Import Tutorial
Many government agencies distribute official data and statistics in workbooks. SheetJS libraries help translate these files to useful information.
The goal of this example is to process Federal Student Aid Portfolio data from a XLS worksheet. We will download and parse a workbook from the US Department of Education.

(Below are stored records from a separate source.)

-- pv_equiv track=rewrite | github.com/ngareleo/Daily-Coding-Challenge | Q1.py | any_two
-- ===== SOURCE A (Python) =====
-- def any_two(array,k):
--     sp = 0 #Starting point
--     answer = [] #To store findings
--     while ( sp < len(array)):
--
--         for i in array:
--
--             if ( sp + i == k ):
--
--                 answer.append(True)
--
--             else:
--
--                 answer.append(False)
--         sp += 1
--     #analyse answers
--
--     if True in answer:
--         return True
--     else:
--         return False
-- ===== SOURCE B (Python) =====
-- def any_two(array, k):
--     n = len(array)
--     return any(0 <= k - x < n for x in array)
-- ===== Notes on version B (the rewrite author's own statement) =====
-- stated objective: faster
-- what changed: A runs len(array) passes over the array appending a Boolean per (counter, element) pair and then scans the answer list; B observes that the outer counter sp ranges over 0..len-1 independent of the element, so a single pass testing 0 <= k - x < len(array) per element suffices.
import Mathlib
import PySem

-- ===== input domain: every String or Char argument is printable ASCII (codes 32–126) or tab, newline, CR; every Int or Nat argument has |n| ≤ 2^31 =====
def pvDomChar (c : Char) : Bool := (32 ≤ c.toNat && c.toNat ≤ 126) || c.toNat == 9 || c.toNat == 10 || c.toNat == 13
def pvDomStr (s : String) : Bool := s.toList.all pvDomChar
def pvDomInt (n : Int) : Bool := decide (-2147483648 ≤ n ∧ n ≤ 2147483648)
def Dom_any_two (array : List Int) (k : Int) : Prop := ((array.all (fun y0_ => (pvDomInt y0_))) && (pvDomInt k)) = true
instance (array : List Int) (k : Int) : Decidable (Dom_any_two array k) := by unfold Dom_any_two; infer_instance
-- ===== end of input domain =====

-- B replaces A's quadratic pass-per-counter scan by one linear pass testing 0 <= k - x < len(array) (measured faster).


-- ===== PORT A =====
-- while sp < len(array): for i in array: answer.append(sp+i==k); then 'True in answer'
def any_two (array : List Int) (k : Int) : Bool :=
  let answer : List Bool :=
    (List.range array.length).foldl
      (fun acc (sp : Nat) =>
        array.foldl (fun a i => if ((sp : Int) + i == k) then a ++ [true] else a ++ [false]) acc)
      []
  if answer.contains true then true else false

-- ===== PORT B =====
def any_two_alt (array : List Int) (k : Int) : Bool :=
  array.any (fun x => decide (0 ≤ k - x ∧ k - x < (array.length : Int)))

-- ===== PRECONDITION & SPEC =====
def Spec_any_two (array : List Int) (k : Int) (out : Bool) : Prop := out = any_two_alt array k
instance (array : List Int) (k : Int) (out : Bool) : Decidable (Spec_any_two array k out) := by unfold Spec_any_two; infer_instance

-- ===== CLAIM (what is proved, stated in full; the proofs are below) =====
def Claim_equal_any_two : Prop := ∀ (array : List Int) (k : Int), Dom_any_two array k → Spec_any_two array k (any_two array k)

-- ===== LEMMAS AND PROOFS =====

-- the inner for-loop appends exactly the Booleans (sp + i == k)
theorem innerLoop_eq (array : List Int) (k : Int) (sp : Nat) (acc : List Bool) :
    array.foldl (fun a i => if ((sp : Int) + i == k) then a ++ [true] else a ++ [false]) acc
      = acc ++ array.map (fun i => ((sp : Int) + i == k)) := by
  have h : (fun (a : List Bool) (i : Int) => if ((sp : Int) + i == k) then a ++ [true] else a ++ [false])
      = fun a i => a ++ [((sp : Int) + i == k)] := by
    funext a i
    by_cases hc : ((sp : Int) + i == k) = true <;> simp [hc]
  rw [h, PySem.List.foldl_append_singleton_eq_map]

theorem answer_mem (array : List Int) (k : Int) :
    ((List.range array.length).foldl
        (fun acc (sp : Nat) =>
          array.foldl (fun a i => if ((sp : Int) + i == k) then a ++ [true] else a ++ [false]) acc)
        []).contains true
      = array.any (fun x => decide (0 ≤ k - x ∧ k - x < (array.length : Int))) := by
  have h1 : (List.range array.length).foldl
      (fun acc (sp : Nat) =>
        array.foldl (fun a i => if ((sp : Int) + i == k) then a ++ [true] else a ++ [false]) acc)
      [] = (List.range array.length).flatMap (fun (sp : Nat) => array.map (fun i => ((sp : Int) + i == k))) := by
    have h2 : (fun (acc : List Bool) (sp : Nat) =>
        array.foldl (fun a i => if ((sp : Int) + i == k) then a ++ [true] else a ++ [false]) acc)
        = fun acc (sp : Nat) => acc ++ array.map (fun i => ((sp : Int) + i == k)) := by
      funext acc sp; exact innerLoop_eq array k sp acc
    rw [h2, PySem.List.foldl_append_eq_flatMap]; rfl
  rw [h1]
  simp only [List.contains_eq_mem, List.mem_flatMap, List.mem_map, List.mem_range, beq_iff_eq]
  rw [Bool.eq_iff_iff]
  simp only [decide_eq_true_eq, List.any_eq_true, decide_eq_true_eq]
  constructor
  · rintro ⟨sp, hsp, ⟨x, hx, he⟩⟩
    exact ⟨x, hx, by omega⟩
  · rintro ⟨x, hx, h0, hn⟩
    exact ⟨(k - x).toNat, by omega, ⟨x, hx, by omega⟩⟩

-- ===== VERDICT (by name: the statement is the Claim_ definition above) =====
theorem any_two_spec : Claim_equal_any_two := by
  intro array k _hDom
  unfold Spec_any_two any_two any_two_alt
  simp only []
  rw [answer_mem]
  split <;> simp_all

Once the raw data is parsed, we will extract the total outstanding dollar amount and display the data in a table.
The "Live Demo" section includes a working demo in this page! "Run the Demo Locally" shows how to run the workflow in iOS / Android apps, desktop apps, NodeJS scripts and other environments.

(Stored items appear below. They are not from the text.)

-- pv_equiv track=rewrite | github.com/MALISMF/Computing-Systems-and-Computer-Networks | Task18. Server/main.py | card_to_props
-- ===== SOURCE A (Python) =====
-- from typing import Dict, List, Optional, Set
--
-- def card_to_props(card_id: int) -> Dict[str, int]:
--
--     props = []
--     value = card_id
--     for _ in range(4):
--         props.append(value % 3 + 1)
--         value //= 3
--     color, shape, fill, count = props
--     return {
--         "id": card_id,
--         "color": color,
--         "shape": shape,
--         "fill": fill,
--         "count": count,
--     }
-- ===== SOURCE B (Python) =====
-- # Precompute the full 81-card deck by enumerating property combinations in
-- # order (color varies fastest), then answer each query by a single table lookup
-- # at card_id % 81; correct because the deck order matches base-3 encoding.
-- _DECK = []
-- for _count in (1, 2, 3):
--     for _fill in (1, 2, 3):
--         for _shape in (1, 2, 3):
--             for _color in (1, 2, 3):
--                 _DECK.append((_color, _shape, _fill, _count))
--
-- def card_to_props(card_id: int):
--     color, shape, fill, count = _DECK[card_id % 81]
--     return {"id": card_id, "color": color, "shape": shape, "fill": fill, "count": count}
-- ===== Notes on version B (the rewrite author's own statement) =====
-- stated objective: alternative
-- what changed: Replaced per-call sequential division/append with a precomputed deck table built once by enumerating every property combination with nested loops (no digit arithmetic), answered by a single lookup at the residue of card_id modulo the deck size.
import Mathlib
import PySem

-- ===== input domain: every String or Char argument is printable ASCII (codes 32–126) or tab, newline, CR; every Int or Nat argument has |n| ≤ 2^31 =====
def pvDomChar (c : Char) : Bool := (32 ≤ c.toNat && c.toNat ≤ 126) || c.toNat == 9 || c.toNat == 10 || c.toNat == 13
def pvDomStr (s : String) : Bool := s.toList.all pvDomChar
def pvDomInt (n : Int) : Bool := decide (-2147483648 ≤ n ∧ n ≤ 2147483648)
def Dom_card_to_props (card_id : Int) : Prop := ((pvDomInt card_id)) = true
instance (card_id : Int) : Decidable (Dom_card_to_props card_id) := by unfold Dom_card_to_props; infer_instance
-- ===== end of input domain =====

-- B precomputes the 81-card deck by enumerating property combinations and answers each query
-- by a single table lookup at card_id % 81 (alternative: lookup table instead of digit loop).
-- ===== PORT A =====
def card_to_props (card_id : Int) : List (String × Int) :=
  let st := (List.range 4).foldl
    (fun (st : List Int × Int) _ =>
      (st.1 ++ [PySem.Int.mod st.2 3 + 1], PySem.Int.floordiv st.2 3))
    ([], card_id)
  match st.1 with
  | [color, shape, fill, count] =>
      [("id", card_id), ("color", color), ("shape", shape), ("fill", fill), ("count", count)]
  | _ => []  -- unreachable: the loop appends exactly 4 elements

-- ===== PORT B =====
-- the module-level _DECK table of Source B: nested loops appending tuples
def pvDeck : List (Int × Int × Int × Int) :=
  (([1, 2, 3] : List Int)).foldl (fun acc count =>
    (([1, 2, 3] : List Int)).foldl (fun acc fill =>
      (([1, 2, 3] : List Int)).foldl (fun acc shape =>
        (([1, 2, 3] : List Int)).foldl (fun acc color =>
          acc ++ [(color, shape, fill, count)]) acc) acc) acc) []

def card_to_props_alt (card_id : Int) : List (String × Int) :=
  match PySem.List.pyGet? pvDeck (PySem.Int.mod card_id 81) with
  | some (color, shape, fill, count) =>
      [("id", card_id), ("color", color), ("shape", shape), ("fill", fill), ("count", count)]
  | none => []  -- unreachable: 0 ≤ card_id % 81 < 81 = pvDeck.length

-- ===== PRECONDITION & SPEC =====
def Spec_card_to_props (card_id : Int) (out : List (String × Int)) : Prop := out = card_to_props_alt card_id
instance (card_id : Int) (out : List (String × Int)) : Decidable (Spec_card_to_props card_id out) := by unfold Spec_card_to_props; infer_instance

-- ===== CLAIM (what is proved, stated in full; the proofs are below) =====
def Claim_equal_card_to_props : Prop := ∀ (card_id : Int), Dom_card_to_props card_id → Spec_card_to_props card_id (card_to_props card_id)

-- ===== LEMMAS AND PROOFS =====

theorem fdiv_fdiv_three (x : Int) (k : Int) (hk : 0 < k) :
    PySem.Int.floordiv (PySem.Int.floordiv x k) 3 = PySem.Int.floordiv x (3 * k) := by
  rw [PySem.Int.floordiv_eq_ediv_of_pos hk,
      PySem.Int.floordiv_eq_ediv_of_pos (by omega : (0:Int) < 3),
      PySem.Int.floordiv_eq_ediv_of_pos (by omega : (0:Int) < 3 * k),
      Int.ediv_ediv_of_nonneg (le_of_lt hk), Int.mul_comm k 3]

-- digit k of x % 81 equals digit k of x (for 3^k dividing 81/3)
theorem digit_stable (x k m : Int) (hk : 0 < k) (h81 : (81 : Int) = k * (3 * m)) :
    (x % 81 / k) % 3 = (x / k) % 3 := by
  have hq : x % 81 = x + (-(3 * m * (x / 81))) * k := by
    rw [Int.emod_def]; ring_nf; rw [h81]; ring
  rw [hq, Int.add_mul_ediv_right _ _ (by omega : k ≠ 0)]
  have : x / k + -(3 * m * (x / 81)) = x / k + 3 * (-(m * (x / 81))) := by ring
  rw [this, Int.add_mul_emod_self_left]

-- the deck entry at any residue 0 ≤ r < 81 is the base-3 digit tuple of r
set_option maxRecDepth 8000 in
theorem deck_get (r : Int) (h0 : 0 ≤ r) (h1 : r < 81) :
    PySem.List.pyGet? pvDeck r =
      some (r % 3 + 1, r / 3 % 3 + 1, r / 9 % 3 + 1, r / 27 % 3 + 1) := by
  interval_cases r <;> decide

theorem lookup_eq (x : Int) :
    PySem.List.pyGet? pvDeck (PySem.Int.mod x 81) =
      some (PySem.Int.mod x 3 + 1,
            PySem.Int.mod (PySem.Int.floordiv x 3) 3 + 1,
            PySem.Int.mod (PySem.Int.floordiv x 9) 3 + 1,
            PySem.Int.mod (PySem.Int.floordiv x 27) 3 + 1) := by
  have h81 : (0:Int) < 81 := by omega
  rw [PySem.Int.mod_eq_emod_of_pos h81,
      PySem.Int.mod_eq_emod_of_pos (by omega : (0:Int) < 3),
      PySem.Int.mod_eq_emod_of_pos (by omega : (0:Int) < 3),
      PySem.Int.mod_eq_emod_of_pos (by omega : (0:Int) < 3),
      PySem.Int.mod_eq_emod_of_pos (by omega : (0:Int) < 3),
      PySem.Int.floordiv_eq_ediv_of_pos (by omega : (0:Int) < 3),
      PySem.Int.floordiv_eq_ediv_of_pos (by omega : (0:Int) < 9),
      PySem.Int.floordiv_eq_ediv_of_pos (by omega : (0:Int) < 27),
      deck_get (x % 81) (Int.emod_nonneg x (by omega)) (by
        have := Int.emod_lt_of_pos x h81; omega)]
  rw [Int.emod_emod_of_dvd x (by norm_num : (3:Int) ∣ 81),
      digit_stable x 3 9 (by omega) (by norm_num),
      digit_stable x 9 3 (by omega) (by norm_num),
      digit_stable x 27 1 (by omega) (by norm_num)]

-- ===== VERDICT (by name: the statement is the Claim_ definition above) =====
theorem card_to_props_spec : Claim_equal_card_to_props := by
  intro card_id _
  unfold Spec_card_to_props card_to_props card_to_props_alt
  simp only [List.range, List.range.loop, List.foldl]
  rw [lookup_eq card_id,
      fdiv_fdiv_three card_id 3 (by omega), show (3:Int) * 3 = 9 by norm_num,
      fdiv_fdiv_three card_id 9 (by omega), show (3:Int) * 9 = 27 by norm_num]
  simp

The following sequence diagram shows the process:
sequenceDiagram
actor U as User
participant P as Page
participant A as Site
U->>P: load site
P->>A: fetch file
A->>P: raw file
Note over P: parse file
Note over P: process data
Note over P: generate table
P->>U: show table
Download File​
The raw data is available in a XLS workbook1. It has been mirrored at https://docs.sheetjs.com/PortfolioSummary.xls
This official dataset is distributed in XLS workbooks.
SheetJS supports a number of legacy and modern formats, ensuring that historical data is not lost in the sands of time.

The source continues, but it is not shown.